The expected way to work with simgrid::kernel::Future<T> is to add a completion handler/continuation:

// This code is executed in the maestro context, we cannot block for the result
// to be ready:
// Add a completion handler:
result.then([file](simgrid::kernel::Future<std::vector<char>> result) {
// At this point, the operation is complete and we can safely call .get():
xbt_assert(result.is_ready());
try {
std::vector<char> data = result.get();
XBT_DEBUG("Finished reading file %s: length %zu", file.c_str(), data.size());
}
// If the operation failed, .get() throws an exception:
catch (std::runtime_error& e) {
XBT_ERROR("Could not read file %s", file.c_str());
}
});

The SimGrid kernel cannot block so calling .get() or .wait() on a simgrid::kernel::Future<T> which is not ready will deadlock. In practice, the simulator detects this and aborts after reporting an error.

In order to generate your own future, you might need to use a simgrid::kernel::Promise<T>. The promise is a one-way channel which can be used to set the result of an associated simgrid::kernel::Future<T> (with either .set_value() or .set_exception()):

simgrid::kernel::Future<void> kernel_wait_until(double date)
{
auto promise = std::make_shared<simgrid::kernel::Promise<void>>();
auto future = promise->get_future();
SIMIX_timer_set(date, [promise] {
promise->set_value();
});
return future;
}

Like the experimental futures, we support chaining .then() methods with automatic future unwrapping. You might want to look at some tutorial on C++ futures for more details and examples. Some operations of the proposed experimental futures are currently not implemented in our futures however such as .wait_for(), .wait_until(), shared_future, when_any().

Timers

Model Checker

The current implementation of the model-checker uses two distinct processes:

  • the SimGrid model-checker (simgrid-mc) itself lives in the parent process;
  • it spaws a child process for the SimGrid simulator/maestro and the simulated processes.

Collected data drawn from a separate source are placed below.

-- pv_equiv track=rewrite | github.com/chryss/ipalizer | ipalizer.py | nextmatch
-- ===== SOURCE A (Python) =====
-- def nextmatch(string, keys):
-- 		"""Returns longest key that matches start of string or None
--
-- 		helper function for tokenize()
-- 		"""
-- 		longest = None
-- 		for i in range(len(string)):
-- 				substr = string[:i+1]
-- 				candidates = [k for k in keys if k.startswith(substr)]
-- 				if not candidates:
-- 						break
-- 				if substr in keys:
-- 						longest = substr
-- 		return longest
-- ===== SOURCE B (Python) =====
-- def nextmatch(string, keys):
--     """Returns longest key that matches start of string or None
--
--     Single pass over the keys: keep the longest non-empty key that
--     is a prefix of string.
--     """
--     longest = None
--     for k in keys:
--         if k and string.startswith(k) and (longest is None or len(k) > len(longest)):
--             longest = k
--     return longest
-- ===== Notes on version B (the rewrite author's own statement) =====
-- stated objective: faster
-- what changed: B scans the key list once keeping the longest non-empty key that is a prefix of string, instead of A's loop that grows prefixes of string, rebuilds a startswith-filtered candidate list at each prefix length, and breaks when it empties.
import Mathlib
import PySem

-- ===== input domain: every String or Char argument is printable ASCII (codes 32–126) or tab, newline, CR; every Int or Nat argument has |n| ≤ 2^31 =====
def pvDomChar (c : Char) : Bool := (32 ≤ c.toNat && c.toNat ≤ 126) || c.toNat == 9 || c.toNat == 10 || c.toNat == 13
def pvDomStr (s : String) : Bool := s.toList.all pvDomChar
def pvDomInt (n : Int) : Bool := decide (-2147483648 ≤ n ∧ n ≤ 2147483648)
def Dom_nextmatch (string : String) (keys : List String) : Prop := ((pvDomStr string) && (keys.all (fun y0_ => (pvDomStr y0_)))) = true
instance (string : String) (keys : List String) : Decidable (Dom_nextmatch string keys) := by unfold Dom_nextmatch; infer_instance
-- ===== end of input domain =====

-- B replaces A's prefix-growing loop (with candidate filtering and break) by a single
-- pass over the keys keeping the longest non-empty key that is a prefix of string (measured faster in a timing run).


-- ===== PORT A =====
-- the for-loop with its break, as structural recursion over the remaining range list
def nextmatchGo (string : String) (keys : List String) : List Int → Option String → Option String
  | [], longest => longest
  | i :: rest, longest =>
    let substr := PySem.Str.slice string none (some (i + 1))
    let candidates := keys.filter (fun k => PySem.Str.startswith k substr)
    if candidates = [] then longest
    else nextmatchGo string keys rest
      (if keys.contains substr then some substr else longest)

def nextmatch (string : String) (keys : List String) : Option String :=
  nextmatchGo string keys (PySem.List.pyRange 0 ((PySem.Str.len string : Int)) 1) none

-- ===== PORT B =====
def nextmatch_alt (string : String) (keys : List String) : Option String :=
  keys.foldl (fun longest k =>
    if (k ≠ "" && PySem.Str.startswith string k &&
        (match longest with
         | none => true
         | some m => decide (PySem.Str.len m < PySem.Str.len k)))
    then some k else longest) none

-- ===== PRECONDITION & SPEC =====
def Spec_nextmatch (string : String) (keys : List String) (out : Option String) : Prop := out = nextmatch_alt string keys
instance (string : String) (keys : List String) (out : Option String) : Decidable (Spec_nextmatch string keys out) := by unfold Spec_nextmatch; infer_instance

-- ===== CLAIM (what is proved, stated in full; the proofs are below) =====
def Claim_equal_nextmatch : Prop := ∀ (string : String) (keys : List String), Dom_nextmatch string keys → Spec_nextmatch string keys (nextmatch string keys)

-- ===== LEMMAS AND PROOFS =====

-- k is a usable key for string s: non-empty and a prefix of s
def pvValid (s k : List Char) : Prop := k ≠ [] ∧ k <+: s

-- r is the (unique) answer among the keys whose length is ≤ c
def pvGoodUpTo (string : String) (keys : List String) (c : Nat) : Option String → Prop
  | none => ∀ k ∈ keys, k.toList.length ≤ c → ¬ pvValid string.toList k.toList
  | some m => m ∈ keys ∧ pvValid string.toList m.toList ∧ m.toList.length ≤ c ∧
      ∀ k ∈ keys, pvValid string.toList k.toList → k.toList.length ≤ c →
        k.toList.length ≤ m.toList.length

-- r is the (unique) answer: the longest non-empty key that is a prefix of string
def pvGood (string : String) (keys : List String) : Option String → Prop
  | none => ∀ k ∈ keys, ¬ pvValid string.toList k.toList
  | some m => m ∈ keys ∧ pvValid string.toList m.toList ∧
      ∀ k ∈ keys, pvValid string.toList k.toList → k.toList.length ≤ m.toList.length

lemma pvString_toList_inj {a b : String} (h : a.toList = b.toList) : a = b := by
  simpa using congrArg String.ofList h

lemma pvGood_unique {string : String} {keys : List String} {r₁ r₂ : Option String}
    (h₁ : pvGood string keys r₁) (h₂ : pvGood string keys r₂) : r₁ = r₂ := by
  match r₁, r₂ with
  | none, none => rfl
  | none, some m => exact absurd h₂.2.1 (h₁ m h₂.1)
  | some m, none => exact absurd h₁.2.1 (h₂ m h₁.1)
  | some m₁, some m₂ =>
    obtain ⟨hm₁, hv₁, hmax₁⟩ := h₁
    obtain ⟨hm₂, hv₂, hmax₂⟩ := h₂
    have hle₁ : m₁.toList.length ≤ m₂.toList.length := hmax₂ m₁ hm₁ hv₁
    have hle₂ : m₂.toList.length ≤ m₁.toList.length := hmax₁ m₂ hm₂ hv₂
    have hp : m₁.toList <+: m₂.toList :=
      List.prefix_of_prefix_length_le hv₁.2 hv₂.2 hle₁
    have : m₁.toList = m₂.toList := hp.eq_of_length (le_antisymm hle₁ hle₂)
    exact congrArg some (pvString_toList_inj this)

-- ----- B side -----

lemma pvGood_foldl (string : String) :
    ∀ (keys seen : List String) (acc : Option String),
    pvGood string seen acc →
    pvGood string (seen ++ keys)
      (keys.foldl (fun longest k =>
        if (k ≠ "" && PySem.Str.startswith string k &&
            (match longest with
             | none => true
             | some m => decide (PySem.Str.len m < PySem.Str.len k)))
        then some k else longest) acc) := by
  intro keys
  induction keys with
  | nil => intro seen acc h; simpa using h
  | cons k rest ih =>
    intro seen acc h
    have hrw : seen ++ k :: rest = (seen ++ [k]) ++ rest := by simp
    rw [hrw, List.foldl_cons]
    apply ih
    -- one step preserves pvGood
    have hmem : ∀ k' : String, k' ∈ seen ++ [k] → k' ∈ seen ∨ k' = k := by
      intro k' hk'; simpa using hk'
    have hswiff : PySem.Str.startswith string k = true ↔ k.toList <+: string.toList := by
      rw [PySem.Str.startswith_eq, PySem.Chars.startswith_iff]
    have hneiff : (k ≠ "") ↔ k.toList ≠ [] := by
      constructor
      · intro h0 h1
        exact h0 (pvString_toList_inj (by simpa using h1))
      · intro h0 h1; subst h1; exact h0 rfl
    rcases acc with _ | m
    · -- acc = none
      by_cases hc : (k ≠ "" && PySem.Str.startswith string k) = true
      · simp only [hc]
        simp only [Bool.and_eq_true, decide_eq_true_eq] at hc
        refine ⟨by simp, ⟨hneiff.1 hc.1, hswiff.1 hc.2⟩, ?_⟩
        intro k' hk' hv'
        rcases hmem k' hk' with h' | h'
        · exact absurd hv' (h k' h')
        · subst h'; exact le_refl _
      · have : (k ≠ "" && PySem.Str.startswith string k && true) = false := by
          simp only [Bool.and_true]; exact Bool.eq_false_iff.mpr hc
        simp only [this, Bool.false_eq_true, if_false]
        intro k' hk'
        rcases hmem k' hk' with h' | h'
        · exact h k' h'
        · subst h'
          intro hv'
          apply hc
          simp only [Bool.and_eq_true, decide_eq_true_eq]
          exact ⟨hneiff.2 hv'.1, hswiff.2 hv'.2⟩
    · -- acc = some m
      obtain ⟨hm, hv, hmax⟩ := h
      by_cases hc : (k ≠ "" && PySem.Str.startswith string k &&
          decide (PySem.Str.len m < PySem.Str.len k)) = true
      · simp only [hc]
        simp only [Bool.and_eq_true, decide_eq_true_eq] at hc
        refine ⟨by simp, ⟨hneiff.1 hc.1.1, hswiff.1 hc.1.2⟩, ?_⟩
        intro k' hk' hv'
        rcases hmem k' hk' with h' | h'
        · have h1 := hmax k' h' hv'
          have h2 := hc.2
          simp only [PySem.Str.len_eq] at h2
          omega
        · subst h'; exact le_refl _
      · simp only [Bool.eq_false_iff.mpr hc, Bool.false_eq_true, if_false]
        refine ⟨by simp [hm], hv, ?_⟩
        intro k' hk' hv'
        rcases hmem k' hk' with h' | h'
        · exact hmax k' h' hv'
        · subst h'
          by_contra hgt
          apply hc
          simp only [Bool.and_eq_true, decide_eq_true_eq, PySem.Str.len_eq]
          exact ⟨⟨hneiff.2 hv'.1, hswiff.2 hv'.2⟩, by omega⟩

lemma pvGood_alt (string : String) (keys : List String) :
    pvGood string keys (nextmatch_alt string keys) := by
  have := pvGood_foldl string keys [] none (by intro k hk; simp at hk)
  simpa [nextmatch_alt] using this

-- ----- A side -----

lemma pvSubstr_toList (string : String) (i : Nat) :
    (PySem.Str.slice string none (some ((i : Int) + 1))).toList
      = string.toList.take (i + 1) := by
  simp only [PySem.Str.toList_slice, PySem.Chars.slice_eq_listSlice]
  have h1 : ((i : Int) + 1) = ((i + 1 : Nat) : Int) := by omega
  rw [h1, PySem.List.slice_to_natCast]

lemma pvGoA (string : String) (keys : List String) :
    ∀ (d i : Nat) (acc : Option String), i + d = string.toList.length →
    pvGoodUpTo string keys i acc →
    pvGood string keys
      (nextmatchGo string keys
        (PySem.List.pyRange (i : Int) (string.toList.length : Int) 1) acc) := by
  intro d
  induction d with
  | zero =>
    intro i acc hi h
    rw [PySem.List.pyRange_one_eq_nil (by omega)]
    simp only [nextmatchGo]
    match acc, h with
    | none, h =>
      intro k hk hv
      have hl := hv.2.length_le
      exact h k hk (by omega) hv
    | some m, h =>
      exact ⟨h.1, h.2.1, fun k hk hv => h.2.2.2 k hk hv (by have := hv.2.length_le; omega)⟩
  | succ d ih =>
    intro i acc hi h
    rw [PySem.List.pyRange_one_cons (by omega)]
    simp only [nextmatchGo]
    have hsub : (PySem.Str.slice string none (some ((i : Int) + 1))).toList
        = string.toList.take (i + 1) := pvSubstr_toList string i
    set substr := PySem.Str.slice string none (some ((i : Int) + 1)) with hsubstr
    have hlen_sub : substr.toList.length = i + 1 := by
      rw [hsub, List.length_take]; omega
    have hpre : ∀ k : String, k.toList <+: string.toList → i + 1 ≤ k.toList.length →
        substr.toList <+: k.toList := by
      intro k hk hkl
      obtain ⟨t, ht⟩ := hk
      rw [hsub, ← ht, List.take_append_of_le_length hkl]
      exact List.take_prefix _ _
    split_ifs with hfilt hcont
    · -- candidates empty: break; no valid key is longer than i
      have hnosw : ∀ k ∈ keys, ¬ PySem.Str.startswith k substr = true := by
        rw [List.filter_eq_nil_iff] at hfilt; exact hfilt
      have hshort : ∀ k : String, k ∈ keys → pvValid string.toList k.toList →
          k.toList.length ≤ i := by
        intro k hk hv
        by_contra hlong
        apply hnosw k hk
        rw [PySem.Str.startswith_eq, PySem.Chars.startswith_iff]
        exact hpre k hv.2 (by omega)
      match acc, h with
      | none, h => exact fun k hk hv => h k hk (hshort k hk hv) hv
      | some m, h =>
        exact ⟨h.1, h.2.1, fun k hk hv => h.2.2.2 k hk hv (hshort k hk hv)⟩
    · -- no break, substr is itself a key: recurse with longest = substr
      have hcast : (i : Int) + 1 = ((i + 1 : Nat) : Int) := by omega
      rw [hcast]
      apply ih (i + 1) (some substr) (by omega)
      have hmem : substr ∈ keys := List.contains_iff_mem.1 hcont
      refine ⟨hmem, ⟨?_, ?_⟩, by omega, ?_⟩
      · intro h0; rw [h0] at hlen_sub; simp at hlen_sub
      · rw [hsub]; exact List.take_prefix _ _
      · intro k hk hv hkl; omega
    · -- no break, substr not a key: recurse with longest unchanged
      have hcast : (i : Int) + 1 = ((i + 1 : Nat) : Int) := by omega
      rw [hcast]
      apply ih (i + 1) acc (by omega)
      have hnew : ∀ k : String, k ∈ keys → pvValid string.toList k.toList →
          k.toList.length ≤ i + 1 → k.toList.length ≤ i := by
        intro k hk hv hkl
        by_contra hlong
        have hkeq : k.toList = substr.toList := by
          rw [hsub]
          have := List.prefix_iff_eq_take.1 hv.2
          rw [show k.toList.length = i + 1 by omega] at this
          exact this
        have : k = substr := pvString_toList_inj hkeq
        subst this
        exact hcont (List.contains_iff_mem.2 hk)
      match acc, h with
      | none, h => exact fun k hk hkl hv => h k hk (hnew k hk hv hkl) hv
      | some m, h =>
        exact ⟨h.1, h.2.1, by have := h.2.2.1; omega,
          fun k hk hv hkl => h.2.2.2 k hk hv (hnew k hk hv hkl)⟩

-- ===== VERDICT (by name: the statement is the Claim_ definition above) =====
theorem nextmatch_spec : Claim_equal_nextmatch := by
  intro string keys _
  unfold Spec_nextmatch
  apply pvGood_unique (h₂ := pvGood_alt string keys)
  have := pvGoA string keys string.toList.length 0 none (by omega)
    (by intro k hk hl hv; exact hv.1 (List.eq_nil_of_length_eq_zero (by omega)))
  simpa [nextmatch] using this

They communicate using a AF_UNIX SOCK_DGRAM socket and exchange messages defined in mc_protocol.h. The SIMGRID_MC_SOCKET_FD environment variable it set to the file descriptor of this socket in the child process.

The model-checker analyzes, saves and restores the state of the model-checked process using the following techniques:

  • the model-checker reads and writes in the model-checked address space;
  • the model-cheker ptrace()s the model-checked process and is thus able to know the state of the model-checked process if it crashes;
  • DWARF debug informations are used to unwind the stack and identify local variables;
  • a custom heap is enabled in the model-checked process which allows the model checker to know which chunks are allocated and which are freed.

Address space

The AddressSpace is a base class used for both the model-checked process and its snapshots and has methods to read in the corresponding address space:

  • the Process class is a subclass representing the model-checked process;
  • the Snapshot class is a subclass representing a snapshot of the process.

Additional helper class include:

  • Remote<T> is the result of reading a T in a remote AddressSpace. For trivial types (int, etc.), it is convertible t o T;
  • RemotePtr<T> represents the address of an object of type T in some remote AddressSpace (it could be an alias to Remote<T*>).

ELF and DWARF

ELF is a standard executable file and dynamic libraries file format. DWARF is a standard for debug informations. Both are used on GNU/Linux systems and exploited by the model-checker to understand the model-checked process:

  • ObjectInformation represents the informations about a given ELF module (executable or shared-object);
  • Frame represents a subprogram scope (either a subprogram or a scope within the subprogram);
  • Type represents a type (eg. char*, int, std::string) and is referenced by variables (global, variables, parameters), functions (return type), and other types (type of a struct field, etc.);
  • LocationList and DwarfExpression are used to describe the location of variables.